There are many ways for Northeastern Ohioans to actualize their holiday season. First and foremost, there's the prophet Bing, tapping his pipe and bestowing his magical baritone rendition of Irving Berlin's "White Christmas" to win World War II and forever defining our Yuletide yearnings.
Then there are all those churches, malls, the Internet and, for those with cultural aspirations, live theater. Our two behemoth emporiums of the dramatic arts, Cleveland Play House and Great Lakes Theater Festival, span the continents and a century in their search for lucrative wintertime celebration.
For 21 years, Great Lakes has depended on Charles Dickens for their realization of Christmas ghosts and foggy redemption. The Play House turned to the 1983 movie A Christmas Story to give us an Americana holiday as if drawn by Norman Rockwell and broadcast on old Philco radios.
At the center of both shows is the idealization of the perfect mom and pop. In Great Lakes' A Christmas Carol, the parents are the personification of Victorian upper class, Royal Doulton figurines given flesh and blood. In the Play House's A Christmas Story, the parents are the lovable 1930s know-it-all bumblers found in yellowing Blondie cartoon strips.
Experiencing A Christmas Carol with a junior-high-school audience makes us aware how affecting its giant, ominous Ghost of Christmas Future puppet and other gothic trimmings remain after two decades. One could almost sense hundreds of youthful jaws drop as the walls broke apart to reveal the mammoth, jolly Ghost of Christmas Present. Even the most rock-laden sensibility must yield to the irresistible tug of the show's brilliant music-box deployment of Victorian Christmas tunes.
For the adults in the house, the most plangent aspect is what could be the last onstage mating of two of our town's lustrous co-stars. In her striped hooped skirt and cavalcade of curls, Laura Perrotta seems ready to lead her tykes in "Getting to Know You." Andrew May, wearing a velvet maroon robe, has the dash and mellifluous charm of long-dead matinee idols. When May departs for California, our city will lose more than a little of its artistic panache.

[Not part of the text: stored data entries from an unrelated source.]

-- pv_equiv track=rewrite | github.com/SunakazeKun/pygapa | formats/rarc.py | __dir_identifier
-- ===== SOURCE A (Python) =====
-- def __dir_identifier(dir_name: str, is_first: bool) -> int:
--     # Root node uses "ROOT" as identifier
--     if is_first:
--         return 0x524F4F54
--
--     enc_upper = dir_name.upper().encode("ascii")
--     len_enc_name = len(enc_upper)
--
--     identifier = 0
--     for i in range(4):
--         identifier <<= 8
--         if i >= len_enc_name:
--             identifier += 0x20
--         else:
--             identifier += enc_upper[i]
--     return identifier
-- ===== SOURCE B (Python) =====
-- def __dir_identifier(dir_name: str, is_first: bool) -> int:
--     # Root node uses "ROOT" as identifier
--     if is_first:
--         return 0x524F4F54
--     buf = dir_name.upper().encode("ascii")[:4].ljust(4, b" ")
--     return int.from_bytes(buf, "big")
-- ===== Notes on version B (the rewrite author's own statement) =====
-- stated objective: idiomatic
-- what changed: Replaces the 4-step shift-and-add loop with building a fixed 4-byte buffer (slice to 4, right-pad with spaces) and converting it in one int.from_bytes call.
import Mathlib
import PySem

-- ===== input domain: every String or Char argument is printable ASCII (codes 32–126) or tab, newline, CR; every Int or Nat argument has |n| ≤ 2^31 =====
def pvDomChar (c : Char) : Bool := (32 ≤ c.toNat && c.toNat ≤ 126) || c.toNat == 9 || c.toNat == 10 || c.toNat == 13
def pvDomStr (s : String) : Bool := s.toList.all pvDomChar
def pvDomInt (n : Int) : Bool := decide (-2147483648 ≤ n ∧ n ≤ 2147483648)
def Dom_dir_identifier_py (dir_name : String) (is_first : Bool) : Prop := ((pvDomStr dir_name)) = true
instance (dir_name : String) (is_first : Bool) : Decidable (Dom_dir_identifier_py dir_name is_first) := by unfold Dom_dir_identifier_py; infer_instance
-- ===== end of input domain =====

-- B builds the 4-byte buffer (truncate to 4, right-pad with spaces) and converts it in one
-- big-endian fold (int.from_bytes), instead of A's 4-step shift-and-add loop; return value only.

-- ===== PORT A =====
-- encode("ascii") yields the char codes; exact on the ASCII domain (Dom_), where it cannot raise
def dir_identifier_py (dir_name : String) (is_first : Bool) : Int :=
  if is_first then 0x524F4F54
  else
    let enc_upper : List Int := (PySem.Str.upper dir_name).toList.map (fun c => (c.toNat : Int))
    let len_enc_name : Int := enc_upper.length
    (PySem.List.pyRange 0 4 1).foldl (fun identifier i =>
      let identifier := identifier * 256  -- identifier <<= 8
      if len_enc_name ≤ i then identifier + 0x20
      else identifier + PySem.List.pyGetD enc_upper i 0) 0

-- ===== PORT B =====
-- buf = upper-cased codes sliced to 4 and right-padded with 0x20; int.from_bytes(buf,"big")
-- is the big-endian fold over the bytes
def dir_identifier_py_alt (dir_name : String) (is_first : Bool) : Int :=
  if is_first then 0x524F4F54
  else
    let buf : List Int := ((PySem.Str.upper dir_name).toList.map (fun c => (c.toNat : Int))).take 4
    let buf := buf ++ List.replicate (4 - buf.length) 0x20
    buf.foldl (fun acc b => acc * 256 + b) 0

-- ===== PRECONDITION & SPEC =====
def Spec_dir_identifier_py (dir_name : String) (is_first : Bool) (out : Int) : Prop := out = dir_identifier_py_alt dir_name is_first
instance (dir_name : String) (is_first : Bool) (out : Int) : Decidable (Spec_dir_identifier_py dir_name is_first out) := by unfold Spec_dir_identifier_py; infer_instance

-- ===== CLAIM (what is proved, stated in full; the proofs are below) =====
def Claim_equal_dir_identifier_py : Prop := ∀ (dir_name : String) (is_first : Bool), Dom_dir_identifier_py dir_name is_first → Spec_dir_identifier_py dir_name is_first (dir_identifier_py dir_name is_first)

-- ===== LEMMAS AND PROOFS =====


lemma fourbyte_key (l : List Int) :
    (PySem.List.pyRange 0 4 1).foldl (fun identifier i =>
      let identifier := identifier * 256
      if (l.length : Int) ≤ i then identifier + 0x20
      else identifier + PySem.List.pyGetD l i 0) 0
    = (l.take 4 ++ List.replicate (4 - (l.take 4).length) 0x20).foldl
        (fun acc b => acc * 256 + b) 0 := by
  have hr : PySem.List.pyRange 0 4 1 = [0, 1, 2, 3] := by decide
  match l with
  | [] => rw [hr]; simp [List.foldl]
  | [a] => rw [hr]; simp [List.foldl, PySem.List.pyGetD, PySem.List.pyGet?, PySem.List.pyIdx?]
  | [a, b] => rw [hr]; simp [List.foldl, PySem.List.pyGetD, PySem.List.pyGet?, PySem.List.pyIdx?]
  | [a, b, c] => rw [hr]; simp [List.foldl, PySem.List.pyGetD, PySem.List.pyGet?, PySem.List.pyIdx?]
  | a :: b :: c :: d :: t =>
      rw [hr]
      have ht : (0 : Int) ≤ t.length := Int.natCast_nonneg _
      simp [List.foldl, PySem.List.pyGetD, PySem.List.pyGet?, PySem.List.pyIdx?]
      split_ifs <;> try omega
      simp

-- ===== VERDICT (by name: the statement is the Claim_ definition above) =====
theorem dir_identifier_py_spec : Claim_equal_dir_identifier_py := by
  intro dir_name is_first _
  unfold Spec_dir_identifier_py
  cases is_first with
  | true => simp [dir_identifier_py, dir_identifier_py_alt]
  | false =>
      show dir_identifier_py dir_name false = dir_identifier_py_alt dir_name false
      unfold dir_identifier_py dir_identifier_py_alt
      simp only [Bool.false_eq_true, if_false]
      exact fourbyte_key _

If A Christmas Carol is our evergreen, A Christmas Story is more akin to an aluminum tree that has corroded in its five-year existence at the Play House. The elements that remain fresh are the daffy, father-knows-best charisma of Charles Kartali's Old Man paired with the warmth of Elizabeth Ann Townsend's perpetually meatloaf-making mother. Their Christmas-morning snuggle on the sofa seems the only genuine moment of holiday reverie. The fantasy sequences dealing with childhood terrors, Little Orphan Annie decoder rings and little boys who constantly want go "wee-wee" have been left under the tree too long, like stale cookies left for Santa.